By Kayleigh Donaldson | Celebrity | February 5, 2026
Halle Berry is still the only Black woman to have won the Oscar for Best Actress. In 2002, she took home the trophy for Monster’s Ball with her historic victory. In her speech, she spoke about her win was for ‘every nameless, faceless woman of color that now has a chance because this door tonight has been opened.’ In a better world, it should have done exactly that. But we know it hasn’t, and the Academy’s continuing issues with inclusivity amid the entertainment world’s swing to Trump-esque ‘anti-wokeness’ is but the latest example of that. For Berry, the win didn’t even get her better roles.
Speaking to The Cut while promoting her new movie, Crime 101, she said that she hoped the win would lead to ‘a script truck showing up outside my front door.’ But that trophy, the highest honor in her field, ‘didn’t necessarily change the course of my career.’ You can certainly see that through the past 20 years of film projects, which are nowhere near the calibre one would expect for a Best Actress winner. Really, she got thrown to the wolves.

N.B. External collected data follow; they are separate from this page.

lemma gA_main : ∀ (n : Nat) (t : List Char), t.length ≤ n →
    (t = [] ∨ PySem.Chars.isalnum t.headI = true) →
    gA false t = keyOf t ++ tailOf t := by
  intro n
  induction n with
  | zero =>
      intro t ht _
      have : t = [] := List.eq_nil_of_length_eq_zero (Nat.le_zero.mp ht)
      subst this
      simp [gA, keyOf, altRuns, PySem.Chars.join_nil, tailOf]
      decide
  | succ n ih =>
      intro t ht hh
      rcases hh with hh | hh
      · subst hh
        simp [gA, keyOf, altRuns, PySem.Chars.join_nil, tailOf]
        decide
      · cases t with
        | nil => simp [gA, keyOf, altRuns, PySem.Chars.join_nil, tailOf]; decide
        | cons c cs =>
            simp at hh
            obtain ⟨r, rest, hatr⟩ : ∃ r rest, altTakeRun cs = (r, rest) := ⟨_, _, rfl⟩
            have hsplit : r ++ rest = cs := by
              have := atr_spec cs; rw [hatr] at this; simpa using this
            have hrall : ∀ x ∈ r, PySem.Chars.isalnum x = true := by
              intro x hx; have := atr_all cs x; rw [hatr] at this; exact this hx
            have hAR : altRuns (c :: cs) = (c :: r) :: altRuns rest := by
              simp [altRuns, hh, hatr]
            have h1 : gA false (c :: cs) = c :: (r ++ gA false rest) := by
              rw [← hsplit]
              simp only [gA, hh, if_pos]
              rw [gA_false_append r rest hrall]
            cases hrest2 : rest with
            | nil =>
                have hcs : cs = r := by rw [← hsplit, hrest2]; simp
                have hkey : keyOf (c :: cs) = c :: r := by
                  unfold keyOf
                  rw [hAR, hrest2]
                  simp [altRuns, PySem.Chars.join_singleton]
                have htail : tailOf (c :: cs) = [] := by
                  unfold tailOf
                  have hl : PySem.Chars.isalnum ((c :: cs).getLastD 'a') = true := by
                    rw [hcs]
                    exact lastD_true _ r c 'a' hh hrall
                  simp only [List.getLastD_eq_getLast?] at hl
                  simp [hl]
                rw [h1, hrest2, hkey, htail]
                simp [gA]
            | cons d ds =>
                have hd : PySem.Chars.isalnum d = false :=
                  atr_rest cs d ds (by rw [hatr]; simpa using hrest2)
                have h2 : gA false rest
                    = '_' :: gA false (ds.dropWhile (fun c => !PySem.Chars.isalnum c)) := by
                  rw [hrest2]
                  simp [gA, hd, gA_true_eq]
                have hARrest : altRuns rest
                    = altRuns (ds.dropWhile (fun c => !PySem.Chars.isalnum c)) := by
                  rw [hrest2]
                  simp [altRuns, hd, altRuns_dropWhile]
                have hlen : (ds.dropWhile (fun c => !PySem.Chars.isalnum c)).length ≤ n := by
                  have h3 : (List.dropWhile (fun c => !PySem.Chars.isalnum c) ds).length ≤ ds.length :=
                    List.length_dropWhile_le _ _
                  have h4 : cs.length = r.length + (d :: ds).length := by
                    rw [← hsplit, hrest2]; simp
                  simp at ht h4
                  omega
                cases hds0 : ds.dropWhile (fun c => !PySem.Chars.isalnum c) with
                | nil =>
                    have hkey : keyOf (c :: cs) = c :: r := by
                      unfold keyOf
                      rw [hAR, hARrest, hds0]
                      simp [altRuns, PySem.Chars.join_singleton]
                    have hall_ds : ∀ x ∈ ds, (!PySem.Chars.isalnum x) = true :=
                      List.dropWhile_eq_nil_iff.mp hds0
                    have htail : tailOf (c :: cs) = ['_'] := by
                      unfold tailOf
                      have hshape : c :: cs = (c :: r) ++ (d :: ds) := by
                        rw [← hsplit, hrest2]; simp
                      have hlast : (c :: cs).getLast? = (d :: ds).getLast? := by
                        rw [hshape]
                        exact getLast?_append_right _ _ (by simp)
                      have hP : (fun x => !PySem.Chars.isalnum x) ((d :: ds).getLastD 'a') = true :=
                        lastD_true _ ds d 'a' (by simp [hd]) hall_ds
                      have hfin : PySem.Chars.isalnum ((c :: cs).getLastD 'a') = false := by
                        rw [List.getLastD_eq_getLast?, hlast, ← List.getLastD_eq_getLast?]
                        simpa using hP
                      simp only [List.getLastD_eq_getLast?] at hfin
                      simp [hfin]
                    rw [h1, h2, hds0, hkey, htail]
                    simp [gA]
                | cons e es =>
                    have he : PySem.Chars.isalnum e = true := dropWhile_head ds e es hds0
                    have hmain := ih (ds.dropWhile (fun c => !PySem.Chars.isalnum c)) hlen
                      (Or.inr (by rw [hds0]; simpa using he))
                    have hARds : altRuns (ds.dropWhile (fun c => !PySem.Chars.isalnum c))
                        = (e :: (altTakeRun es).1) :: altRuns (altTakeRun es).2 := by
                      rw [hds0]; simp [altRuns, he]
                    have hkey : keyOf (c :: cs)
                        = (c :: r) ++ ['_'] ++ keyOf (ds.dropWhile (fun c => !PySem.Chars.isalnum c)) := by
                      unfold keyOf
                      rw [hAR, hARrest, hARds, PySem.Chars.join_cons_cons, ← hARds]
                    have htail : tailOf (c :: cs)
                        = tailOf (ds.dropWhile (fun c => !PySem.Chars.isalnum c)) := by
                      have hds : ds = ds.takeWhile (fun c => !PySem.Chars.isalnum c)
                          ++ ds.dropWhile (fun c => !PySem.Chars.isalnum c) :=
                        List.takeWhile_append_dropWhile.symm
                      have hshape : c :: cs
                          = ((c :: r) ++ (d :: ds.takeWhile (fun c => !PySem.Chars.isalnum c)))
                            ++ ds.dropWhile (fun c => !PySem.Chars.isalnum c) := by
                        rw [← hsplit, hrest2]
                        conv_lhs => rw [hds]
                        simp
                      unfold tailOf
                      rw [List.getLastD_eq_getLast?, List.getLastD_eq_getLast?, hshape,
                        getLast?_append_right _ _ (by rw [hds0]; simp)]
                    rw [h1, h2, hmain, hkey, htail]
                    simp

‘While I was wildly proud of it,’ Berry said of her win. ‘I was still black that next morning. Directors were still saying, ‘If we put a black woman in this role, what does this mean for the whole story? Do I have to cast a black man? Then it’s a black movie. Black movies don’t sell overseas.”
‘The morning after, I thought, ‘Wow, I was chosen to open a door.’ And then, to have no one … I question, ‘Was that an important moment, or was it just an important moment for me?” Berry said. ‘I wanted to believe it was so much bigger than me. It felt so much bigger than me, mainly because I knew others should have been there before me and they weren’t…just because I won an award doesn’t mean that, magically, the next day, there was a place for me. I was just continuing to forge a way out of no way.’
It’s so sad how right Berry is. The industry got to pat itself on the back for acknowledging Black women then went back to treating them like a niche that had no critical or commercial worth. It’s not just Berry either. Lupita Nyong’o opened up last year about how, after her Best Supporting Actress win for 12 Years a Slave, she just kept getting offered more slave roles and not much else.
There have only been 15 Black women nominated for Best Actress: Dorothy Dandridge, Diana Ross, Cicely Tyson, Diahann Carroll, Whoopi Goldberg, Angela Bassett, Halle Berry, Gabourey Sidibe, Quvenzhané Wallis, Ruth Negga, Cynthia Erivo, and Viola Davis. And Davis is the only one to have been nominated more than once. This year, the Best Actress category is entirely white. In Best Supporting Actress, we have Wunmi Mosaku from Sinners and the current frontrunner, Teyana Taylor from One Battle After Another.